In control neutrophils, exposure to FMLP resulted in a distinctly polarized morphology, a high percentage of cells forming broad lamellipodia at the leading edge and small uropodia at the rear (Fig. 2C and E). Exposure to ET alone markedly impaired the ability of neutrophils to polarize, maximum inhibition being seen at the same concentrations that maximally slowed chemokinesis, 300 to 500 ng/ml (Fig. 2E). Exposure of neutrophils to dual toxin treatment resulted in greater inhibition than for either toxin alone, maximum reductions in the percentage of polarized cells being observed at 250 ng/ml (Fig. 2D and F). ET treatment also reduced the speed of neutrophil-directed migration, or chemotaxis, treatment with 300-ng/ml-or-higher concentrations of ET reducing mean chemotactic velocity by 50% (Fig. 2G). Under these same conditions, LT also caused a concentration-dependent reduction in chemotaxis velocity, and a maximum inhibition of nearly 50% was observed at concentrations of between 250 and 500 ng/ml (Fig. 2H). Dual toxin treatment also inhibited chemotaxis, a maximal inhibition of 80% being observed at 250 ng/ml of the combination. (Fig. 2I). Thus, as observed for chemokinesis and polarity, the combination of LT and ET had additive inhibitory effects on chemotaxis. PA, EF, or LF alone at a concentration of 500 ng/ml had no significant effect on chemokinesis or chemotaxis, the resulting velocities being identical to those of control cells (data not shown).
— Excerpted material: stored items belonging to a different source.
-- pv_equiv track=rewrite | github.com/akhilkumarreddykothamiddhi/Ai-analyst | app.py | build_date_type_hints
-- ===== SOURCE A (Python) =====
-- def build_date_type_hints(schema_dict: dict) -> str:
--     native_date, native_ts, num_date = [], [], []
--     for tbl, cols in schema_dict.items():
--         for col, dtype in cols.items():
--             base = dtype.split("(")[0]
--             if base == "DATE":
--                 native_date.append(f"{tbl}.{col}")
--             elif base in ("TIMESTAMP_NTZ","TIMESTAMP_LTZ","TIMESTAMP_TZ","TIMESTAMP","DATETIME"):
--                 native_ts.append(f"{tbl}.{col}")
--             elif base in ("NUMBER","NUMERIC","INTEGER","INT","BIGINT","FLOAT","DOUBLE"):
--                 if any(k in col.lower() for k in ["date","time","dt","day","month","year","_at","_on"]):
--                     num_date.append(f"{tbl}.{col}")
--     lines = ["⛔ DATE COLUMN TYPES"]
--     if native_date:
--         lines.append("✅ NATIVE DATE — use directly, never wrap in TO_DATE:")
--         lines += [f"   • {c}" for c in native_date]
--     if native_ts:
--         lines.append("✅ NATIVE TIMESTAMP — use CAST(col AS DATE):")
--         lines += [f"   • {c}" for c in native_ts]
--     if num_date:
--         lines.append("⚠️  NUMERIC date cols — use TO_DATE(LPAD(CAST(col AS VARCHAR),8,'0'),'YYYYMMDD'):")
--         lines += [f"   • {c}" for c in num_date]
--     return "\n".join(lines)
-- ===== SOURCE B (Python) =====
-- TS_TYPES = ("TIMESTAMP_NTZ", "TIMESTAMP_LTZ", "TIMESTAMP_TZ", "TIMESTAMP", "DATETIME")
-- NUM_TYPES = ("NUMBER", "NUMERIC", "INTEGER", "INT", "BIGINT", "FLOAT", "DOUBLE")
-- KEYWORDS = ("date", "time", "dt", "day", "month", "year", "_at", "_on")
--
--
-- def _base(dtype: str) -> str:
--     return dtype.split("(")[0]
--
--
-- def build_date_type_hints(schema_dict: dict) -> str:
--     entries = [(tbl, col, dtype)
--                for tbl, cols in schema_dict.items()
--                for col, dtype in cols.items()]
--     native_date = [f"{tbl}.{col}" for tbl, col, dtype in entries
--                    if _base(dtype) == "DATE"]
--     native_ts = [f"{tbl}.{col}" for tbl, col, dtype in entries
--                  if _base(dtype) in TS_TYPES]
--     num_date = [f"{tbl}.{col}" for tbl, col, dtype in entries
--                 if _base(dtype) in NUM_TYPES
--                 and any(k in col.lower() for k in KEYWORDS)]
--     sections = [
--         ("✅ NATIVE DATE — use directly, never wrap in TO_DATE:", native_date),
--         ("✅ NATIVE TIMESTAMP — use CAST(col AS DATE):", native_ts),
--         ("⚠️  NUMERIC date cols — use TO_DATE(LPAD(CAST(col AS VARCHAR),8,'0'),'YYYYMMDD'):", num_date),
--     ]
--     lines = ["⛔ DATE COLUMN TYPES"]
--     for header, items in sections:
--         if items:
--             lines.append(header)
--             lines.extend(f"   • {c}" for c in items)
--     return "\n".join(lines)
-- ===== Notes on version B (the rewrite author's own statement) =====
-- stated objective: alternative
-- what changed: Replaces A's single pass that pushes into three accumulator lists inside an if/elif chain by a flatten-then-filter decomposition: a flat (table, column, dtype) entry list is built once and the three buckets are computed by independent filtering comprehensions, and the output is assembled by folding over a (header, items) section table instead of three hand-written if blocks.
import Mathlib
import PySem

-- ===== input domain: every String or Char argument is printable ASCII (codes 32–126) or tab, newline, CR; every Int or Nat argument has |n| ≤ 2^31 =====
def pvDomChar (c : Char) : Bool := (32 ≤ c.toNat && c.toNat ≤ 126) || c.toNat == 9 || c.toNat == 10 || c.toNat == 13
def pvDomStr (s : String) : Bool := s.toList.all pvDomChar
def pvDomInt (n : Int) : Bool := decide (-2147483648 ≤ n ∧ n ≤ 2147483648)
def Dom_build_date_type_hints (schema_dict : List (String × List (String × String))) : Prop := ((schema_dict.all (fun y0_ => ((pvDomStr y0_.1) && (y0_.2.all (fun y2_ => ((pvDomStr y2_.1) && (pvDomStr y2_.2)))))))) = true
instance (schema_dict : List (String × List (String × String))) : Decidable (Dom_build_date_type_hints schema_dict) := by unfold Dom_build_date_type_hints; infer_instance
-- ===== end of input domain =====

-- B replaces A's single if/elif accumulation pass by a flatten-then-filter decomposition with a section-table
-- assembly (objective: alternative, same cost).

-- ===== PORT A =====
-- A-side helpers: the literal tuples and the dtype.split("(")[0] computation of A's loop body.
def pvTsNamesA : List String := ["TIMESTAMP_NTZ", "TIMESTAMP_LTZ", "TIMESTAMP_TZ", "TIMESTAMP", "DATETIME"]
def pvNumNamesA : List String := ["NUMBER", "NUMERIC", "INTEGER", "INT", "BIGINT", "FLOAT", "DOUBLE"]
def pvKwA : List String := ["date", "time", "dt", "day", "month", "year", "_at", "_on"]
-- dtype.split("(")[0] : split with a non-empty sep always returns some nonempty list, so getD/headD never fire
def pvBaseA (dtype : String) : String := ((PySem.Str.split? dtype "(").getD []).headD ""
-- A's loop body: update the three accumulator lists for one (tbl, col, dtype)
def pvStepA (acc : List String × List String × List String) (tbl col dtype : String) :
    List String × List String × List String :=
  let base := pvBaseA dtype
  if base == "DATE" then (acc.1 ++ [tbl ++ "." ++ col], acc.2.1, acc.2.2)
  else if pvTsNamesA.contains base then (acc.1, acc.2.1 ++ [tbl ++ "." ++ col], acc.2.2)
  else if pvNumNamesA.contains base && pvKwA.any (fun k => PySem.Str.isIn k (PySem.Str.lower col)) then
    (acc.1, acc.2.1, acc.2.2 ++ [tbl ++ "." ++ col])
  else acc

def build_date_type_hints (schema_dict : List (String × List (String × String))) : String :=
  let r := schema_dict.foldl
    (fun acc p => p.2.foldl (fun a q => pvStepA a p.1 q.1 q.2) acc) ([], [], [])
  let lines : List String := ["⛔ DATE COLUMN TYPES"]
  let lines := if r.1.isEmpty then lines else
    lines ++ ["✅ NATIVE DATE — use directly, never wrap in TO_DATE:"] ++ r.1.map (fun c => "   • " ++ c)
  let lines := if r.2.1.isEmpty then lines else
    lines ++ ["✅ NATIVE TIMESTAMP — use CAST(col AS DATE):"] ++ r.2.1.map (fun c => "   • " ++ c)
  let lines := if r.2.2.isEmpty then lines else
    lines ++ ["⚠️  NUMERIC date cols — use TO_DATE(LPAD(CAST(col AS VARCHAR),8,'0'),'YYYYMMDD'):"] ++ r.2.2.map (fun c => "   • " ++ c)
  PySem.Str.join "\n" lines

-- ===== PORT B =====
-- B-side helper: Source B's keyword test (the type/keyword constants are the shared literals above).
def pvHasKwB (col : String) : Bool := pvKwA.any (fun k => PySem.Str.isIn k (PySem.Str.lower col))

def build_date_type_hints_alt (schema_dict : List (String × List (String × String))) : String :=
  let entries := schema_dict.flatMap (fun p => p.2.map (fun q => (p.1, q.1, q.2)))
  let native_date := (entries.filter (fun e => pvBaseA e.2.2 == "DATE")).map (fun e => e.1 ++ "." ++ e.2.1)
  let native_ts := (entries.filter (fun e => pvTsNamesA.contains (pvBaseA e.2.2))).map (fun e => e.1 ++ "." ++ e.2.1)
  let num_date := (entries.filter (fun e => pvNumNamesA.contains (pvBaseA e.2.2) && pvHasKwB e.2.1)).map (fun e => e.1 ++ "." ++ e.2.1)
  let sections : List (String × List String) :=
    [("✅ NATIVE DATE — use directly, never wrap in TO_DATE:", native_date),
     ("✅ NATIVE TIMESTAMP — use CAST(col AS DATE):", native_ts),
     ("⚠️  NUMERIC date cols — use TO_DATE(LPAD(CAST(col AS VARCHAR),8,'0'),'YYYYMMDD'):", num_date)]
  let lines := sections.foldl
    (fun ls s => if s.2.isEmpty then ls else ls ++ [s.1] ++ s.2.map (fun c => "   • " ++ c))
    ["⛔ DATE COLUMN TYPES"]
  PySem.Str.join "\n" lines

-- ===== PRECONDITION & SPEC =====
def Spec_build_date_type_hints (schema_dict : List (String × List (String × String))) (out : String) : Prop := out = build_date_type_hints_alt schema_dict
instance (schema_dict : List (String × List (String × String))) (out : String) : Decidable (Spec_build_date_type_hints schema_dict out) := by unfold Spec_build_date_type_hints; infer_instance

-- ===== CLAIM (what is proved, stated in full; the proofs are below) =====
def Claim_equal_build_date_type_hints : Prop := ∀ (schema_dict : List (String × List (String × String))), Dom_build_date_type_hints schema_dict → Spec_build_date_type_hints schema_dict (build_date_type_hints schema_dict)

-- ===== LEMMAS AND PROOFS =====

-- A's step expressed on a flat (tbl, col, dtype) entry
def pvStepE (acc : List String × List String × List String) (e : String × String × String) :
    List String × List String × List String := pvStepA acc e.1 e.2.1 e.2.2

-- A's nested fold is the fold of pvStepE over the flattened entry list
theorem pvFlattenA (sd : List (String × List (String × String)))
    (acc : List String × List String × List String) :
    sd.foldl (fun acc p => p.2.foldl (fun a q => pvStepA a p.1 q.1 q.2) acc) acc
      = (sd.flatMap (fun p => p.2.map (fun q => (p.1, q.1, q.2)))).foldl pvStepE acc := by
  induction sd generalizing acc with
  | nil => rfl
  | cons p sd ih =>
    simp only [List.foldl_cons, List.flatMap_cons, List.foldl_append, List.foldl_map, ih, pvStepE]

theorem pv_ts_not_num (b : String) (h : pvTsNamesA.contains b = true) : pvNumNamesA.contains b = false := by
  simp [pvTsNamesA] at h
  rcases h with rfl | rfl | rfl | rfl | rfl <;> decide

-- the fold over the flat entries computes exactly the three independent filter passes
theorem pvBucket (es : List (String × String × String))
    (acc : List String × List String × List String) :
    es.foldl pvStepE acc
      = (acc.1 ++ (es.filter (fun e => pvBaseA e.2.2 == "DATE")).map (fun e => e.1 ++ "." ++ e.2.1),
         acc.2.1 ++ (es.filter (fun e => pvTsNamesA.contains (pvBaseA e.2.2))).map (fun e => e.1 ++ "." ++ e.2.1),
         acc.2.2 ++ (es.filter (fun e => pvNumNamesA.contains (pvBaseA e.2.2)
            && pvKwA.any (fun k => PySem.Str.isIn k (PySem.Str.lower e.2.1)))).map (fun e => e.1 ++ "." ++ e.2.1)) := by
  induction es generalizing acc with
  | nil => simp
  | cons e es ih =>
    rw [List.foldl_cons, ih]
    by_cases h1 : (pvBaseA e.2.2 == "DATE") = true
    · have hb : pvBaseA e.2.2 = "DATE" := by simpa using h1
      simp [pvStepE, pvStepA, hb, pvTsNamesA, pvNumNamesA]
    · by_cases h2 : pvTsNamesA.contains (pvBaseA e.2.2) = true
      · have h4 := pv_ts_not_num _ h2
        simp only [List.contains_eq_mem, decide_eq_true_eq, decide_eq_false_iff_not] at h2 h4
        simp [pvStepE, pvStepA, h1, h2, h4]
      · by_cases h3 : (pvNumNamesA.contains (pvBaseA e.2.2)
            && pvKwA.any (fun k => PySem.Str.isIn k (PySem.Str.lower e.2.1))) = true
        · simp only [Bool.not_eq_true, List.contains_eq_mem, decide_eq_false_iff_not] at h2
          simp at h3
          simp [pvStepE, pvStepA, h1, h2, h3]
        · simp only [Bool.not_eq_true, List.contains_eq_mem, decide_eq_false_iff_not] at h2
          have h3' : (pvNumNamesA.contains (pvBaseA e.2.2)
              && pvKwA.any (fun k => PySem.Str.isIn k (PySem.Str.lower e.2.1))) = false :=
            Bool.eq_false_iff.mpr h3
          have hc : ¬(pvBaseA e.2.2 ∈ pvNumNamesA ∧
              ∃ x ∈ pvKwA, PySem.Chars.isIn x.toList (PySem.Chars.lower e.2.1.toList) = true) := by
            simpa using h3'
          simp [pvStepE, pvStepA, h1, h2, hc]

-- ===== VERDICT (by name: the statement is the Claim_ definition above) =====
theorem build_date_type_hints_spec : Claim_equal_build_date_type_hints := by
  intro sd _
  unfold Spec_build_date_type_hints build_date_type_hints build_date_type_hints_alt
  simp only [pvFlattenA, pvBucket, List.nil_append, pvHasKwB, List.foldl_cons, List.foldl_nil]
theorem pvTakeApp {x : List Char} (y : List Char) {a : Nat} (h : a ≤ x.length) :
    (x ++ (pvBEGIN ++ y)).take a = x.take a := by
  rw [← List.append_assoc, List.take_append_of_le_length (by simp; omega)]
  exact List.take_append_of_le_length h

theorem pvOA {x y T : List Char} {a : Nat} (h : a + T.length ≤ x.length) :
    (T <+: (x ++ (pvBEGIN ++ y)).drop a ↔ T <+: x.drop a) := by
  rw [pvDropApp y (by omega), List.append_assoc]
  constructor
  · intro hp
    rw [List.prefix_iff_eq_take] at hp ⊢
    rwa [List.take_append_of_le_length (by simp [List.length_drop]; omega)] at hp
  · exact fun hp => List.prefix_append_of_prefix hp

theorem pvOB {x y : List Char} {p : Nat} (h : x.length + 13 ≤ p) :
    (x ++ (pvBEGIN ++ y)).drop p = y.drop (p - (x.length + 13)) := by
  rw [List.drop_append, List.drop_eq_nil_of_le (by omega), List.drop_append, List.drop_eq_nil_of_le (by rw [pvBlen]; omega)]
  simp only [List.nil_append, pvBlen, Nat.sub_sub]

-- find over  x ++ BEGIN ++ y  for an end tag: found in x, else shifted from y
theorem pvFindAppendEnd {x y T : List Char} (hTn : T ≠ [])
    (hsep : ∀ (w : List Char) (a b : Nat), T <+: w.drop a → pvBEGIN <+: w.drop b →
      a + T.length ≤ b ∨ b + 13 ≤ a) :
    PySem.Chars.find (x ++ (pvBEGIN ++ y)) T =
      if PySem.Chars.find x T ≠ -1 then PySem.Chars.find x T
      else if PySem.Chars.find y T = -1 then -1
      else (x.length : Int) + 13 + PySem.Chars.find y T := by
  have hOC : ∀ p : Nat, T <+: (x ++ (pvBEGIN ++ y)).drop p →
      p + T.length ≤ x.length ∨ x.length + 13 ≤ p :=
    fun p hp => hsep _ p x.length hp (pvOccB x y)
  rcases pvFindCases x T with hx | ⟨a, hx⟩
  · rcases pvFindCases y T with hy | ⟨c, hy⟩
    · rw [pvFindNegOf, hx, hy]
      · simp
      · intro p hp
        rcases hOC p hp with h | h
        · exact pvNoOcc hx p ((pvOA h).1 hp)
        · rw [pvOB h] at hp
          exact pvNoOcc hy _ hp
    · have hocc : T <+: (x ++ (pvBEGIN ++ y)).drop (x.length + 13 + c) := by
        rw [pvOB (by omega)]
        simpa using (pvFindOcc hy).1
      have := pvFindEqOf hocc (by
        intro b hb hbp
        rcases hOC b hbp with h | h
        · exact pvNoOcc hx b ((pvOA h).1 hbp)
        · rw [pvOB h] at hbp
          exact (pvFindOcc hy).2 _ (by omega) hbp)
      rw [this, hx, hy]
      simp
  · have ha := (pvFindOcc hx).1
    have hax : a + T.length ≤ x.length := by
      have := (pvFindOcc hx).1.length_le
      simp [List.length_drop] at this
      have hTl : 0 < T.length := List.length_pos_iff.2 hTn
      omega
    have hocc : T <+: (x ++ (pvBEGIN ++ y)).drop a := (pvOA hax).2 ha
    have := pvFindEqOf hocc (by
      intro b hb hbp
      rcases hOC b hbp with h | h
      · exact (pvFindOcc hx).2 b hb ((pvOA h).1 hbp)
      · omega)
    rw [this, hx]
    simp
CD11/CD18 expression in neutrophils.
Signaling via the adhesion molecules of the β2 integrin family, CD11b/CD18, plays an essential role in PMN recruitment and activation during inflammation. ET-induced reductions in chemotaxis and chemokinesis could in part be mediated by a change in the surface expression of these adherence molecules. Therefore, we examined the effects of treatment with 500 ng/ml ET and forskolin-IBMX on the PMN surface marker expression of CD11b/CD18. No significant differences in surface expression were observed compared to the level of expression in control neutrophils (Fig. 3A). Similarly, LT at concentrations of up to 500 ng/ml had no effect on the surface expression of CD11b/CD18 (Fig. 3A). However, when EF, LF, and PA were combined, a concentration-dependent decrease in receptor surface expression was observed (Fig. 3B). Minimal effects were seen at 100 ng/ml; however, a 50% reduction in expression was observed at 300 ng/ml. PA, LF, and EF alone (500 ng/ml) had no effect on surface expression (data not shown).
FIG. 3.
Effects of anthrax toxins on CD11/CD18 surface expression by neutrophils. (A) Neutrophils were treated with buffer or 500 ng/ml ET or LT (500 ng/ml PA plus 500 ng/ml EF or LF) for 2 h or forskolin (Fsk)-IBMX (10 mM/100 mM) for 15 min, followed by surface staining and FACS analysis of 10,000 cells. In comparison to the level of expression in cells in buffer alone, no significant differences in receptor expression were observed in toxin- or forskolin-IBMX-treated cells. (B) Neutrophils were treated with 1 μg/ml of PA plus increasing concentrations of a 1:1 weight ratio of EF and LF (identical to conditions described for Fig. 2F) for 2 h, followed by staining and sorting as described above. A 50% reduction in the CD11/CD18 surface receptor expression was observed with 300 ng/ml (1 μg/ml PA plus 300 ng/ml EF plus 300 ng/ml LF). Error bars indicate the SEMs of the results of three experiments (P < 0.001). y axis, relative fluorescence intensity.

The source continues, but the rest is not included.